Embodiments of the present invention will be described below with reference to the drawings.

FIG. 1 is a circuit diagram of a gate drive circuit showing an embodiment of the present invention. In FIG. 1, the same reference numerals are given to components having the same functions as in the prior art embodiment shown in FIG. 2. Furthermore, the connection relationship between the step-down chopper circuit shown in FIG. 3 and the circuit shown in FIG. 1 is the same as that between FIG. 3 and FIG. 2.

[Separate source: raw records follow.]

-- pv_equiv track=rewrite | github.com/Panharoth06/reffensive-backend | fastapi-gateway/app/dependencies/rbac.py | _normalize_required_roles
-- ===== SOURCE A (Python) =====
-- def _normalize_required_roles(roles: tuple[str, ...]) -> tuple[str, ...]:
--     return tuple(
--         sorted(
--             {
--                 role.strip().upper()
--                 for role in roles
--                 if isinstance(role, str) and role.strip()
--             }
--         )
--     )
-- ===== SOURCE B (Python) =====
-- def _normalize_required_roles(roles: tuple[str, ...]) -> tuple[str, ...]:
--     # Online insertion sort with dedup-on-insert: no set, no sort call.
--     result = []  # strictly sorted, duplicate-free at all times
--     for role in roles:
--         if isinstance(role, str):
--             s = role.strip()
--             if s:
--                 r = s.upper()
--                 i = 0
--                 while i < len(result) and result[i] < r:
--                     i += 1
--                 if i == len(result) or result[i] != r:
--                     result.insert(i, r)
--     return tuple(result)
-- ===== Notes on version B (the rewrite author's own statement) =====
-- stated objective: alternative
-- what changed: Replaces hash-set dedup followed by a library sort with an online insertion sort: each normalized role is merged into a strictly sorted duplicate-free accumulator by a recursive sorted-insert that skips elements already present, so neither a set nor a sort call is used.
import Mathlib
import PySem

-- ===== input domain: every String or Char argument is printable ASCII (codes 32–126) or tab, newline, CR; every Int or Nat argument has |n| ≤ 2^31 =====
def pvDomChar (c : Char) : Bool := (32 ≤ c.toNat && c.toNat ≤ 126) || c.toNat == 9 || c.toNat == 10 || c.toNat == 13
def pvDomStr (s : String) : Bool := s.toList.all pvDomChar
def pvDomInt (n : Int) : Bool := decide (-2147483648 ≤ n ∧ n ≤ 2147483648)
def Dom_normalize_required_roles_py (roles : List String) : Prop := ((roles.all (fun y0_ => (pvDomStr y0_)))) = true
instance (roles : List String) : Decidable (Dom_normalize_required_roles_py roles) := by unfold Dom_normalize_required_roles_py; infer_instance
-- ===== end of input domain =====

-- B replaces A's hash-set dedup + library sort by an online insertion sort with dedup-on-insert: alternative algorithm, no set, no sort call.

-- ===== PORT A =====
-- set comprehension over roles in order, then sorted(); 'isinstance(role, str)' is always true for a List String input
def normalize_required_roles_py (roles : List String) : List String :=
  PySem.List.sorted
    (PySem.Set.ofList
      ((roles.filter (fun role => PySem.Str.strip role != "")).map
        (fun role => PySem.Str.upper (PySem.Str.strip role))))
    (fun x => x) false

-- ===== PORT B =====
-- the index while-loop + conditional list.insert of Source B, ported as structural
-- recursion on the scanned prefix (exact: same comparisons, same resulting list)
def pvInsertUnique (result : List String) (r : String) : List String :=
  match result with
  | [] => [r]
  | x :: xs => if x < r then x :: pvInsertUnique xs r
               else if x = r then x :: xs
               else r :: x :: xs

def normalize_required_roles_py_alt (roles : List String) : List String :=
  roles.foldl
    (fun result role =>
      if PySem.Str.strip role != "" then
        pvInsertUnique result (PySem.Str.upper (PySem.Str.strip role))
      else result)
    []

-- ===== PRECONDITION & SPEC =====
def Spec_normalize_required_roles_py (roles : List String) (out : List String) : Prop := out = normalize_required_roles_py_alt roles
instance (roles : List String) (out : List String) : Decidable (Spec_normalize_required_roles_py roles out) := by unfold Spec_normalize_required_roles_py; infer_instance

-- ===== CLAIM (what is proved, stated in full; the proofs are below) =====
def Claim_equal_normalize_required_roles_py : Prop := ∀ (roles : List String), Dom_normalize_required_roles_py roles → Spec_normalize_required_roles_py roles (normalize_required_roles_py roles)

-- ===== LEMMAS AND PROOFS =====

theorem pv_mem_insertUnique (l : List String) (r a : String) :
    a ∈ pvInsertUnique l r ↔ a ∈ l ∨ a = r := by
  induction l with
  | nil => simp [pvInsertUnique]
  | cons x xs ih =>
    simp only [pvInsertUnique]
    split_ifs with h1 h2
    · simp [ih]; tauto
    · subst h2; simp; tauto
    · simp; tauto

theorem pv_pairwise_insertUnique (l : List String) (r : String)
    (h : l.Pairwise (· < ·)) : (pvInsertUnique l r).Pairwise (· < ·) := by
  induction l with
  | nil => simp [pvInsertUnique]
  | cons x xs ih =>
    rw [List.pairwise_cons] at h
    simp only [pvInsertUnique]
    split_ifs with h1 h2
    · rw [List.pairwise_cons]
      refine ⟨?_, ih h.2⟩
      intro a ha
      rcases (pv_mem_insertUnique xs r a).1 ha with hx | hx
      · exact h.1 a hx
      · exact hx ▸ h1
    · exact List.pairwise_cons.2 h
    · have hrx : r < x := lt_of_le_of_ne (not_lt.1 h1) (fun e => h2 e.symm)
      rw [List.pairwise_cons]
      refine ⟨?_, List.pairwise_cons.2 h⟩
      intro a ha
      rcases List.mem_cons.1 ha with hx | hx
      · exact hx ▸ hrx
      · exact lt_trans hrx (h.1 a hx)

-- the foldl over roles equals the foldl of pvInsertUnique over the filtered-and-mapped list
theorem pv_foldl_filter_map (roles : List String) (acc : List String) :
    roles.foldl
      (fun result role =>
        if PySem.Str.strip role != "" then
          pvInsertUnique result (PySem.Str.upper (PySem.Str.strip role))
        else result)
      acc
    = ((roles.filter (fun role => PySem.Str.strip role != "")).map
        (fun role => PySem.Str.upper (PySem.Str.strip role))).foldl pvInsertUnique acc := by
  induction roles generalizing acc with
  | nil => rfl
  | cons x xs ih =>
    simp only [List.foldl_cons, List.filter_cons]
    by_cases h : (PySem.Str.strip x != "") = true
    · rw [if_pos h, if_pos h]
      simp only [List.map_cons, List.foldl_cons]
      exact ih _
    · rw [if_neg h, if_neg h]
      exact ih _

-- invariant of the foldl: accumulator stays strictly sorted, members accumulate
theorem pv_foldl_inv (L acc : List String) (h : acc.Pairwise (· < ·)) :
    (L.foldl pvInsertUnique acc).Pairwise (· < ·) ∧
    (∀ a, a ∈ L.foldl pvInsertUnique acc ↔ a ∈ acc ∨ a ∈ L) := by
  induction L generalizing acc with
  | nil => exact ⟨h, fun a => by simp⟩
  | cons x xs ih =>
    simp only [List.foldl_cons]
    obtain ⟨hp, hm⟩ := ih (pvInsertUnique acc x) (pv_pairwise_insertUnique acc x h)
    refine ⟨hp, fun a => ?_⟩
    rw [hm a, pv_mem_insertUnique]
    simp; tauto

theorem pv_main (L : List String) :
    PySem.List.sorted (PySem.Set.ofList L) (fun x => x) false
      = L.foldl pvInsertUnique [] := by
  obtain ⟨hp, hm⟩ := pv_foldl_inv L [] (by simp)
  apply PySem.List.sorted_eq_of_perm_of_pairwise_lt
  · have hnd : (L.foldl pvInsertUnique []).Nodup := List.Pairwise.imp ne_of_lt hp
    rw [List.perm_ext_iff_of_nodup hnd (PySem.Set.nodup_ofList L)]
    intro a
    rw [hm a, PySem.Set.mem_ofList]
    simp
  · simpa using hp

-- ===== VERDICT (by name: the statement is the Claim_ definition above) =====
theorem normalize_required_roles_py_spec : Claim_equal_normalize_required_roles_py := by
  intro roles _
  unfold Spec_normalize_required_roles_py normalize_required_roles_py normalize_required_roles_py_alt
  rw [pv_foldl_filter_map]
  exact pv_main _
-- pv_equiv track=rewrite | github.com/romerocesar/fidi | arrays.py | bulbs
-- ===== SOURCE A (Python) =====
-- def bulbs(A):
--     ans = 0
--     curr = -1
--     for bulb in A:
--         if not bulb and not ans:
--             ans = 1
--             curr = 0
--         elif not bulb and curr != bulb:
--             ans += 1
--             curr = bulb
--         elif bulb and ans and bulb != curr:
--             ans += 1
--             curr = bulb
--     return ans
-- ===== SOURCE B (Python) =====
-- def bulbs(A):
--     # Divide and conquer: for a segment return (total run count, run count from
--     # the first 0 onward, whether it contains a 0); merge halves by gluing the
--     # boundary runs when the adjacent values are equal.
--     def solve(seg):
--         if len(seg) == 1:
--             x = seg[0]
--             return (1, 1 if x == 0 else 0, x == 0)
--         m = len(seg) // 2
--         left, right = seg[:m], seg[m:]
--         tl, al, zl = solve(left)
--         tr, ar, zr = solve(right)
--         glue = 1 if left[-1] == right[0] else 0
--         t = tl + tr - glue
--         a = (al + tr - glue) if zl else ar
--         return (t, a, zl or zr)
--     if not A:
--         return 0
--     return solve(A)[1]
-- ===== Notes on version B (the rewrite author's own statement) =====
-- stated objective: alternative
-- what changed: Replaces A's single-pass ans/curr state machine with a divide-and-conquer: each half of the list reports (total run count, run count from the first 0 onward, whether it contains a 0), and halves are merged by gluing the two boundary runs when the adjacent values are equal.
import Mathlib
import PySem

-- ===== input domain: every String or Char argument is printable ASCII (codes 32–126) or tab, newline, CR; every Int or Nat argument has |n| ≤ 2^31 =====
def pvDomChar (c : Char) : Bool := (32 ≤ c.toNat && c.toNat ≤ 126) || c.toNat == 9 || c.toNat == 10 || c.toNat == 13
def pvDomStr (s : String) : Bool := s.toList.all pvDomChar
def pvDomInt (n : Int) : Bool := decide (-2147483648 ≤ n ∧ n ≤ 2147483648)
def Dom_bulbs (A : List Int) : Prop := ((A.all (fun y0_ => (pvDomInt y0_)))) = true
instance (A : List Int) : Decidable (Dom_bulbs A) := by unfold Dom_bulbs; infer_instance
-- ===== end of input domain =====

-- B replaces A's single-pass ans/curr state machine by a divide-and-conquer:
-- each half reports (total runs, runs from the first 0 onward, has a 0) and the
-- halves are merged by gluing the boundary runs; objective: alternative algorithm.

-- ===== PORT A =====
-- one iteration of A's for-loop over state (ans, curr)
def bulbsStep (st : Int × Int) (bulb : Int) : Int × Int :=
  if bulb = 0 ∧ st.1 = 0 then (1, 0)
  else if bulb = 0 ∧ st.2 ≠ bulb then (st.1 + 1, bulb)
  else if bulb ≠ 0 ∧ st.1 ≠ 0 ∧ bulb ≠ st.2 then (st.1 + 1, bulb)
  else st

def bulbs (A : List Int) : Int := (A.foldl bulbsStep (0, -1)).1

-- ===== PORT B =====
-- Source B's inner 'solve': on a segment return (total run count, run count from the
-- first 0 onward, whether a 0 occurs).  Python's solve is only ever called on
-- nonempty segments; the [] branch is a totality guard, never reached.
-- seg[:m] / seg[m:] with 0 ≤ m ≤ len are exactly take/drop
-- (PySem.List.slice_to_natCast / slice_from_natCast); left[-1] / right[0] are pyGet?.
def bulbsSolve (seg : List Int) : Int × Int × Bool :=
  if h : seg.length < 2 then
    match seg with
    | [] => (0, 0, false)            -- unreachable totality guard
    | x :: _ => (1, if x = 0 then 1 else 0, x == 0)
  else
    let m := seg.length / 2
    let left := seg.take m           -- seg[:m]
    let right := seg.drop m          -- seg[m:]
    let (tl, al, zl) := bulbsSolve left
    let (tr, ar, zr) := bulbsSolve right
    let glue : Int := if PySem.List.pyGet? left (-1) = PySem.List.pyGet? right 0 then 1 else 0
    (tl + tr - glue, if zl then al + tr - glue else ar, zl || zr)
termination_by seg.length
decreasing_by
  · simp only [List.length_take]; omega
  · simp only [List.length_drop]; omega

def bulbs_alt (A : List Int) : Int :=
  if A = [] then 0 else (bulbsSolve A).2.1

-- ===== PRECONDITION & SPEC =====
def Spec_bulbs (A : List Int) (out : Int) : Prop := out = bulbs_alt A
instance (A : List Int) (out : Int) : Decidable (Spec_bulbs A out) := by unfold Spec_bulbs; infer_instance

-- ===== CLAIM (what is proved, stated in full; the proofs are below) =====
def Claim_equal_bulbs : Prop := ∀ (A : List Int), Dom_bulbs A → Spec_bulbs A (bulbs A)

-- ===== LEMMAS AND PROOFS =====

-- number of value changes in a list read after an initial value c
def pvTrans (c : Int) : List Int → Int
  | [] => 0
  | x :: xs => (if x ≠ c then 1 else 0) + pvTrans x xs

-- total number of maximal runs
def pvTruns : List Int → Int
  | [] => 0
  | x :: xs => 1 + pvTrans x xs

-- number of maximal runs from the first 0 onward (0 if there is no 0)
def pvAz : List Int → Int
  | [] => 0
  | x :: xs => if x = 0 then 1 + pvTrans 0 xs else pvAz xs

-- does a 0 occur
def pvHz : List Int → Bool
  | [] => false
  | x :: xs => (x == 0) || pvHz xs

theorem pvStep_of_pos (ans curr x : Int) (h : 1 ≤ ans) :
    bulbsStep (ans, curr) x = (ans + (if x ≠ curr then 1 else 0), x) := by
  have h0 : ans ≠ 0 := by omega
  unfold bulbsStep
  by_cases hx : x = curr
  · subst hx
    simp [h0]
  · by_cases hz : x = 0
    · subst hz
      simp [h0, hx, Ne.symm hx]
    · simp [hz, h0, hx, Ne.symm hx]

theorem pvFoldl_pos (l : List Int) : ∀ (ans curr : Int), 1 ≤ ans →
    (l.foldl bulbsStep (ans, curr)).1 = ans + pvTrans curr l := by
  induction l with
  | nil => intro ans curr h; simp [pvTrans]
  | cons x xs ih =>
    intro ans curr h
    rw [List.foldl_cons, pvStep_of_pos ans curr x h, pvTrans]
    by_cases hx : x = curr
    · subst hx
      simp only [ne_eq, not_true_eq_false, if_false, add_zero]
      rw [ih ans x h]; ring
    · simp only [ne_eq, hx, not_false_eq_true, if_true]
      rw [ih (ans + 1) x (by omega)]; ring

-- A's loop computes pvAz
theorem pvBulbs_eq_az (A : List Int) : bulbs A = pvAz A := by
  induction A with
  | nil => simp [bulbs, pvAz]
  | cons x xs ih =>
    by_cases hx : x = 0
    · subst hx
      have hstep : bulbsStep (0, -1) 0 = (1, 0) := by simp [bulbsStep]
      simp only [bulbs, List.foldl_cons, hstep, pvAz, if_true]
      exact pvFoldl_pos xs 1 0 (by omega)
    · have hstep : bulbsStep (0, -1) x = (0, -1) := by simp [bulbsStep, hx]
      simp only [bulbs, List.foldl_cons, hstep, pvAz, hx, if_false]
      exact ih

theorem pvTrans_append (u : List Int) : ∀ (v : List Int) (c : Int),
    pvTrans c (u ++ v) = pvTrans c u + pvTrans (u.getLastD c) v := by
  induction u with
  | nil => intro v c; simp [pvTrans]
  | cons x u' ih =>
    intro v c
    simp only [List.cons_append, pvTrans, List.getLastD_cons, ih v x]
    ring

theorem pvTrans_head (c : Int) (v : List Int) (hv : v ≠ []) :
    pvTrans c v = pvTruns v - (if v.headD 0 = c then 1 else 0) := by
  cases v with
  | nil => exact absurd rfl hv
  | cons y v' =>
    simp only [pvTrans, pvTruns, List.headD_cons]
    by_cases h : y = c <;> simp [h] <;> ring

theorem pvTruns_append (u v : List Int) (hu : u ≠ []) (hv : v ≠ []) :
    pvTruns (u ++ v) =
      pvTruns u + pvTruns v - (if u.getLastD 0 = v.headD 0 then 1 else 0) := by
  cases u with
  | nil => exact absurd rfl hu
  | cons x u' =>
    cases v with
    | nil => exact absurd rfl hv
    | cons y v' =>
      have hL : (x :: u').getLastD 0 = u'.getLastD x := by
        cases u' with
        | nil => rfl
        | cons z zs => rw [List.getLastD_cons, List.getLastD_cons]
      rw [List.cons_append, hL]
      simp only [pvTruns, List.headD_cons]
      rw [pvTrans_append u' (y :: v') x]
      simp only [pvTrans]
      split_ifs with h1 h2 <;> simp_all <;> omega

theorem pvHz_append (u v : List Int) : pvHz (u ++ v) = (pvHz u || pvHz v) := by
  induction u with
  | nil => simp [pvHz]
  | cons x u' ih => simp [pvHz, ih, Bool.or_assoc]

theorem pvAz_append (u v : List Int) (hu : u ≠ []) (hv : v ≠ []) :
    pvAz (u ++ v) =
      if pvHz u then pvAz u + pvTruns v - (if u.getLastD 0 = v.headD 0 then 1 else 0)
      else pvAz v := by
  induction u with
  | nil => exact absurd rfl hu
  | cons x u' ih =>
    by_cases hx : x = 0
    · subst hx
      have hz : pvHz (0 :: u') = true := by simp [pvHz]
      have hlast0 : ((0 :: u') : List Int).getLastD 0 = u'.getLastD 0 := by
        rw [List.getLastD_cons]
      have l1 : pvAz ((0 : Int) :: (u' ++ v)) = 1 + pvTrans 0 (u' ++ v) := by
        simp [pvAz]
      have l2 : pvAz ((0 : Int) :: u') = 1 + pvTrans 0 u' := by simp [pvAz]
      rw [List.cons_append, l1, if_pos hz, l2, hlast0,
        pvTrans_append u' v 0, pvTrans_head (u'.getLastD 0) v hv]
      by_cases h : u'.getLastD 0 = v.headD 0
      · simp only [h, if_pos rfl]; ring
      · have h' : ¬ v.headD 0 = u'.getLastD 0 := fun e => h e.symm
        rw [if_neg h', if_neg h]; ring
    · cases u' with
      | nil =>
        have hzf : ¬ (pvHz [x] = true) := by simp [pvHz, hx]
        rw [if_neg hzf]
        simp [pvAz, hx]
      | cons y u'' =>
        have h2 : (y :: u'' : List Int) ≠ [] := by simp
        have hhz : pvHz (x :: y :: u'') = pvHz (y :: u'') := by
          simp [pvHz, hx]
        have haz : pvAz (x :: y :: u'') = pvAz (y :: u'') := by
          simp only [pvAz, if_neg hx]
        have hlast : ((x :: y :: u'') : List Int).getLastD 0 = (y :: u'').getLastD 0 := by
          simp only [List.getLastD_cons]
        have hstep : pvAz (x :: ((y :: u'') ++ v)) = pvAz ((y :: u'') ++ v) := by
          simp only [pvAz, if_neg hx]
        rw [hhz, haz, hlast, List.cons_append, hstep, ih h2]

-- left[-1] and right[0] as option lookups
theorem pvLast_opt (l : List Int) (hl : l ≠ []) :
    PySem.List.pyGet? l (-1) = some (l.getLastD 0) := by
  rw [PySem.List.pyGet?_neg_one]
  induction l with
  | nil => exact absurd rfl hl
  | cons x xs ih =>
    cases xs with
    | nil => rfl
    | cons y ys => simpa [List.getLast?_cons_cons, List.getLastD_cons] using ih (by simp)

theorem pvHead_opt (l : List Int) (hl : l ≠ []) :
    PySem.List.pyGet? l 0 = some (l.headD 0) := by
  cases l with
  | nil => exact absurd rfl hl
  | cons x xs => simp [PySem.List.pyGet?, PySem.List.pyIdx?, List.headD_cons]

-- correctness of B's divide and conquer
theorem pvSolve_spec (seg : List Int) (hs : seg ≠ []) :
    bulbsSolve seg = (pvTruns seg, pvAz seg, pvHz seg) := by
  generalize hn : seg.length = n
  induction n using Nat.strong_induction_on generalizing seg with
  | _ n ih =>
  rw [bulbsSolve]
  by_cases h2 : seg.length < 2
  · rw [dif_pos h2]
    cases seg with
    | nil => exact absurd rfl hs
    | cons x xs =>
      have hxs : xs = [] := by
        cases xs with
        | nil => rfl
        | cons y ys => simp at h2
      subst hxs
      by_cases hx : x = 0 <;> simp [pvTruns, pvTrans, pvAz, pvHz, hx]
  · rw [dif_neg h2]
    have hlen : 2 ≤ seg.length := by omega
    have hm1 : 1 ≤ seg.length / 2 := by omega
    have hm2 : seg.length / 2 < seg.length := by omega
    have hll : (seg.take (seg.length / 2)).length = seg.length / 2 := by
      simp [List.length_take]; omega
    have hrl : (seg.drop (seg.length / 2)).length = seg.length - seg.length / 2 := by
      simp [List.length_drop]
    have hleft : seg.take (seg.length / 2) ≠ [] := by
      apply List.ne_nil_of_length_pos; omega
    have hright : seg.drop (seg.length / 2) ≠ [] := by
      apply List.ne_nil_of_length_pos; omega
    have IHl := ih (seg.take (seg.length / 2)).length (by omega) _ hleft rfl
    have IHr := ih (seg.drop (seg.length / 2)).length (by omega) _ hright rfl
    simp only [IHl, IHr, pvLast_opt _ hleft, pvHead_opt _ hright, Option.some.injEq]
    have hsplit : seg.take (seg.length / 2) ++ seg.drop (seg.length / 2) = seg :=
      List.take_append_drop _ seg
    have hT := pvTruns_append _ _ hleft hright
    have hA := pvAz_append _ _ hleft hright
    have hH := pvHz_append (seg.take (seg.length / 2)) (seg.drop (seg.length / 2))
    rw [hsplit] at hT hA hH
    refine Prod.ext ?_ (Prod.ext ?_ ?_)
    · simpa using hT.symm
    · simpa using hA.symm
    · simpa using hH.symm

theorem pvMain (A : List Int) : bulbs A = bulbs_alt A := by
  rw [pvBulbs_eq_az]
  by_cases hA : A = []
  · subst hA; simp [bulbs_alt, pvAz]
  · rw [bulbs_alt, if_neg hA, pvSolve_spec A hA]

-- ===== VERDICT (by name: the statement is the Claim_ definition above) =====
theorem bulbs_spec : Claim_equal_bulbs := by
  intro A _
  unfold Spec_bulbs
  exact pvMain A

FIG. 1 shows the circuit diagram shown in FIG. 2 except that normal mode choke coils 10 and 11 and a common mode choke coil 12 are provided.

Note that the mark shown on the choke coil 12 indicates the winding polarity between the two windings.

Therefore, the control signal output terminals G and S of the gate drive circuit 9 are connected to the third
It will be connected to the gate terminal G and source terminal S of MOS-FETI 8 in the figure, respectively.
This prevents dielectric voltage or charging current from flowing into the gate drive circuit 9 due to rapid potential fluctuations on the source side of the S-FETI 8 during switching.

〔Effect of the invention〕

According to this invention, by providing both or either one of a normal mode choke coil and a common mode choke coil on the control signal output side of a gate drive circuit for a high-speed switching semiconductor device using a photocoupler or the like as a control input receiving element. , preventing the influence of rapid potential fluctuations of the semiconductor element main circuit from reaching the inside of the gate drive circuit, and easily preventing malfunction of the drive circuit and destruction of the semiconductor element due to abnormal switching caused by the malfunction; Moreover, it is possible to reliably prevent this.

[Brief explanation of the drawing]

FIG. 1 is a circuit diagram showing an embodiment of the present invention, FIG. 2 is a circuit diagram showing an embodiment of the prior art, and FIG. 3 is a step-down chopper circuit combined with the circuit shown in FIG. 1 or 2. Figure, 4th
This figure is an operation waveform diagram of the circuit shown in FIG. 3 when the circuit shown in FIG. 2 is used. DESCRIPTION OF SYMBOLS 1... Switch, 2... DC control power supply, 3... Photocoupler, 4-6... Transistor, 7.8... DC control power supply, 9, 9a... Gate drive circuit, 10. 1
1... Normal mode choke coil, 12... Common mode choke coil, 15... DC power supply, 16
... Wiring inductance, 17 ... Snubber diode, 18 ... MOS-FET, 19 ... Reactor, 20 ... Flywheel diode, 21 ... Capacitor, 22 ... Load resistance, R1 ... Rs...Resistance. ψ Ihe~ni sui-/'1-1 fwd Figure 4

Claims (1)

[Claims] 1) In the gate drive circuit for the semiconductor device, which receives a control signal via a photocoupler or the like and outputs a gate signal for ON or OFF operation of the semiconductor device for high-speed switching,
The gate drive circuit is characterized in that both or one of a normal mode choke coil and a common mode choke coil is provided on the output side of the gate drive circuit, and the output gate signal is applied to the semiconductor element via the installed choke coil. Gate drive circuit.